Tuesday, February 12, 2013

A very interesting discussion ensued after the New York Times Book Review published an article by Paul Elie called “Has Fiction Lost Its Faith?” The article prompted me to recall the days, 40-plus years ago, when a good many distinguished writers were confessing Christians and wrote books and poetry with Christian themes. Many of us preachers still have recourse to such writers on a regular basis. The names are familiar: T. S. Eliot, W. H. Auden, Flannery O’Connor, Walker Percy, Graham Greene,  Reynolds Price, even John Updike. Mr. Elie questions whether there is anyone writing today, except Marilynne Robinson, who qualifies.

Several people wrote in to offer other names. There were two that particularly interested me. The first was from the editor of The Paris Review, who said that “the religious impulse is hard to miss” in the work of the late lamented David Foster Wallace, and gives several convincing illustrations.

The second letter was even more interesting.  A woman from Queens wrote that Mr. Elie had missed a major genre–crime fiction. As a primary illustration, she cites the novels of James Lee Burke, which feature the corporate crime-fighter Dave Robichaux, whom she describes as a “highly conflicted former alcoholic and regular churchgoer.” As examples of other crime writers, she lists Dennis Lehane, Henning Mankell, Michael Connolly and “any number of others.”

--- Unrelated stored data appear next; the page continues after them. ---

-- pv_equiv track=rewrite | github.com/J-H-C-037/Subject-EDA | EDA/finals/Divide&Conquer.py | short
-- ===== SOURCE A (Python) =====
-- def short(l:list):
--     if len(l) == 0:
--         return l
--
--     l3 = []
--
--     mid = len(l)//2
--     if len(l[mid]) <= 2:
--         l3.append(l[mid])
--
--     l1 = short(l[:mid])
--     l2 = short(l[mid + 1:])
--
--     return l3 + l1 + l2
-- ===== SOURCE B (Python) =====
-- def short(l: list):
--     res = []
--     stack = [(0, len(l))]
--     while stack:
--         lo, hi = stack.pop()
--         if lo >= hi:
--             continue
--         mid = (lo + hi) // 2
--         if len(l[mid]) <= 2:
--             res.append(l[mid])
--         stack.append((mid + 1, hi))
--         stack.append((lo, mid))
--     return res
-- ===== Notes on version B (the rewrite author's own statement) =====
-- stated objective: alternative
-- what changed: Replaces A's recursion with list slicing (which copies sublists at every level) by an iterative explicit stack of (lo, hi) index ranges over the original list, pushing right-then-left so the middle-root preorder is preserved.
import Mathlib
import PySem

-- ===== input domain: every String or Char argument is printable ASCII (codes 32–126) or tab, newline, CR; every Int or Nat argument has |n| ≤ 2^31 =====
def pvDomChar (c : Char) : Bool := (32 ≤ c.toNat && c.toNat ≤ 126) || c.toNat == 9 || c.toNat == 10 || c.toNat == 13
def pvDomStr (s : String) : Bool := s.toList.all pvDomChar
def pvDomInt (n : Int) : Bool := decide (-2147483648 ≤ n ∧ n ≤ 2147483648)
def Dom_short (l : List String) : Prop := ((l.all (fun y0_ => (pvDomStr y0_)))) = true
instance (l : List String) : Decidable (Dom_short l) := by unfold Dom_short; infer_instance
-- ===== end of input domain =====

-- B replaces A's slicing recursion by an iterative explicit stack of (lo, hi) index
-- ranges over the original list (no sublist copies); same middle-root preorder output.


-- ===== PORT A =====
-- A's recursion, with a structural fuel argument as totality guard
-- (fuel ≥ l.length always suffices: each recursive call is on a strictly shorter slice)
def shortGo (fuel : Nat) (l : List String) : List String :=
  match fuel with
  | 0 => l   -- unreachable for fuel ≥ l.length
  | fuel + 1 =>
    if l.length = 0 then l
    else
      let mid := l.length / 2
      let l3 : List String :=
        match PySem.List.pyGet? l (mid : Int) with   -- l[mid]; in range here, so never none
        | some s => if PySem.Str.len s ≤ 2 then [s] else []
        | none => []
      let l1 := shortGo fuel (PySem.List.slice l none (some (mid : Int)))          -- l[:mid]
      let l2 := shortGo fuel (PySem.List.slice l (some ((mid : Int) + 1)) none)    -- l[mid+1:]
      l3 ++ l1 ++ l2

def short (l : List String) : List String := shortGo l.length l

-- ===== PORT B =====
-- stack is Python's list used as a stack, top first (Python appends/pops at the end);
-- fuel is a structural totality guard (the loop runs at most 2*l.length + 1 times)
def shortLoop (l : List String) (fuel : Nat) (stack : List (Nat × Nat)) (res : List String) : List String :=
  match fuel, stack with
  | _, [] => res
  | 0, _ => res   -- unreachable for fuel ≥ Σ (2*(hi-lo)+1) over the stack
  | fuel + 1, (lo, hi) :: st =>
    if lo ≥ hi then shortLoop l fuel st res
    else
      let mid := (lo + hi) / 2
      let res' := if PySem.Str.len (PySem.List.pyGetD l (mid : Int) "") ≤ 2
                  then res ++ [PySem.List.pyGetD l (mid : Int) ""] else res
      shortLoop l fuel ((lo, mid) :: (mid + 1, hi) :: st) res'

def short_alt (l : List String) : List String :=
  shortLoop l (2 * l.length + 1) [(0, l.length)] []

-- ===== PRECONDITION & SPEC =====
def Spec_short (l : List String) (out : List String) : Prop := out = short_alt l
instance (l : List String) (out : List String) : Decidable (Spec_short l out) := by unfold Spec_short; infer_instance

-- ===== CLAIM (what is proved, stated in full; the proofs are below) =====
def Claim_equal_short : Prop := ∀ (l : List String), Dom_short l → Spec_short l (short l)

-- ===== LEMMAS AND PROOFS =====

-- the list A's recursion produces for the index range [lo, hi) of l
def seg (l : List String) (lo hi : Nat) : List String :=
  if lo ≥ hi then []
  else
    let mid := (lo + hi) / 2
    (if PySem.Str.len (l.getD mid "") ≤ 2 then [l.getD mid ""] else [])
      ++ seg l lo mid ++ seg l (mid + 1) hi
termination_by hi - lo
decreasing_by all_goals omega

def stMeasure (st : List (Nat × Nat)) : Nat := (st.map (fun p => 2 * (p.2 - p.1) + 1)).sum

theorem shortLoop_eq (l : List String) (fuel : Nat) (stack : List (Nat × Nat)) (res : List String)
    (hf : stMeasure stack ≤ fuel) :
    shortLoop l fuel stack res = res ++ (stack.map (fun p => seg l p.1 p.2)).flatten := by
  induction fuel generalizing stack res with
  | zero =>
    match stack with
    | [] => simp [shortLoop]
    | (lo, hi) :: st =>
      exfalso
      simp only [stMeasure, List.map_cons, List.sum_cons] at hf
      omega
  | succ fuel ih =>
    match stack with
    | [] => simp [shortLoop]
    | (lo, hi) :: st =>
      simp only [stMeasure, List.map_cons, List.sum_cons] at hf
      rw [shortLoop]
      by_cases hge : lo ≥ hi
      · simp only [if_pos hge]
        rw [ih st res (by simp only [stMeasure]; omega)]
        simp only [List.map_cons, List.flatten_cons]
        rw [seg, if_pos hge]
        simp
      · simp only [if_neg hge]
        have hmid : (lo + hi) / 2 < hi ∧ lo ≤ (lo + hi) / 2 := by omega
        rw [ih ((lo, (lo + hi) / 2) :: ((lo + hi) / 2 + 1, hi) :: st) _
              (by simp only [stMeasure, List.map_cons, List.sum_cons]; omega)]
        simp only [List.map_cons, List.flatten_cons]
        conv_rhs => rw [seg]
        simp only [if_neg hge]
        simp only [PySem.List.pyGetD_natCast]
        split_ifs <;> simp

theorem shortGo_sub_eq (l : List String) (fuel lo hi : Nat) (hhi : hi ≤ l.length)
    (hf : hi - lo ≤ fuel) :
    shortGo fuel ((l.drop lo).take (hi - lo)) = seg l lo hi := by
  induction fuel generalizing lo hi with
  | zero =>
    have h0 : hi - lo = 0 := by omega
    rw [h0, seg, if_pos (by omega)]
    simp [shortGo]
  | succ fuel ih =>
    by_cases hge : lo ≥ hi
    · have h0 : hi - lo = 0 := by omega
      rw [h0, seg, if_pos hge]
      simp [shortGo]
    · rw [ge_iff_le, Nat.not_le] at hge
      have hn : ((l.drop lo).take (hi - lo)).length = hi - lo := by
        simp only [List.length_take, List.length_drop]; omega
      rw [seg, if_neg (by omega)]
      rw [shortGo]
      rw [if_neg (by omega)]
      set sub := (l.drop lo).take (hi - lo) with hsub
      have hmid : sub.length / 2 = (hi - lo) / 2 := by rw [hn]
      have hm2 : lo + (hi - lo) / 2 = (lo + hi) / 2 := by
        have h : lo + hi = 2 * lo + (hi - lo) := by omega
        rw [h, Nat.mul_add_div (by norm_num)]
      have hmlt : (hi - lo) / 2 < hi - lo := by omega
      -- the middle element
      have hget : PySem.List.pyGet? sub ((sub.length / 2 : Nat) : Int)
          = some (l.getD ((lo + hi) / 2) "") := by
        rw [PySem.List.pyGet?_natCast, hmid]
        have h1 : sub[(hi - lo) / 2]? = (l.drop lo)[(hi - lo) / 2]? := by
          rw [hsub, List.getElem?_take_of_lt hmlt]
        rw [h1, List.getElem?_drop, hm2]
        have hlt2 : (lo + hi) / 2 < l.length := by omega
        rw [List.getElem?_eq_getElem hlt2, List.getD_eq_getElem?_getD,
            List.getElem?_eq_getElem hlt2]
        simp
      -- the left slice
      have hleft : PySem.List.slice sub none (some ((sub.length / 2 : Nat) : Int))
          = (l.drop lo).take ((lo + hi) / 2 - lo) := by
        rw [PySem.List.slice_to_natCast, hmid, hsub, List.take_take]
        congr 1; omega
      -- the right slice
      have hright : PySem.List.slice sub (some (((sub.length / 2 : Nat) : Int) + 1)) none
          = (l.drop ((lo + hi) / 2 + 1)).take (hi - ((lo + hi) / 2 + 1)) := by
        have h : (((sub.length / 2 : Nat) : Int) + 1) = (((sub.length / 2 + 1 : Nat)) : Int) := by
          push_cast; ring
        rw [h, PySem.List.slice_from_natCast, hmid, hsub, List.drop_take, List.drop_drop]
        congr 1
        · omega
        · congr 1
          omega
      simp only [hget, hleft, hright]
      rw [ih lo ((lo + hi) / 2) (by omega) (by omega),
          ih ((lo + hi) / 2 + 1) hi hhi (by omega)]

-- ===== VERDICT (by name: the statement is the Claim_ definition above) =====
theorem short_spec : Claim_equal_short := by
  intro l _
  unfold Spec_short short_alt
  rw [shortLoop_eq l _ _ _ (by simp only [stMeasure, List.map_cons, List.map_nil,
    List.sum_cons, List.sum_nil]; omega)]
  simp only [List.map_cons, List.map_nil, List.flatten_cons, List.flatten_nil,
    List.nil_append, List.append_nil]
  unfold short
  rw [← shortGo_sub_eq l l.length 0 l.length (le_refl _) (by omega)]
  simp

To that I would add the name of one of my favorites, Richard Price, who writes police procedurals. Christian faith plays a significant role in his 1998 Freedomland, perhaps because the detective is African-American, but Price has such a feel for the deep theme of unconditional grace that I was very surprised to learn that he is Jewish. This impulse is much less obvious in Clockers (1992) and Lush Life (2008), but it’s there. (And in addition, they are terrific books. No one writes better dialogue, no one has a better sense of the streets.)

And finally–how could Cormac McCarthy not qualify? (Elie mentions him only to dismiss him.)  For what it’s worth, I am a passionate fan of McCarthy. His suffused sense of Christianity and biblical themes is most obvious in No Country for Old Men and The Road, his most recent novels. Sunset Limited, which was presented on television recently with Tommy Lee Jones and Samuel L. Jackson, also has a strong current of Christianity. Not so with Blood Meridian, his masterpiece; however, in its portrait of unalloyed, unredeemed evil, one can also discern something about the power of Sin and Death that makes that book, also, a rich lode for the seeker after the truth about this world so far fallen from its Creator.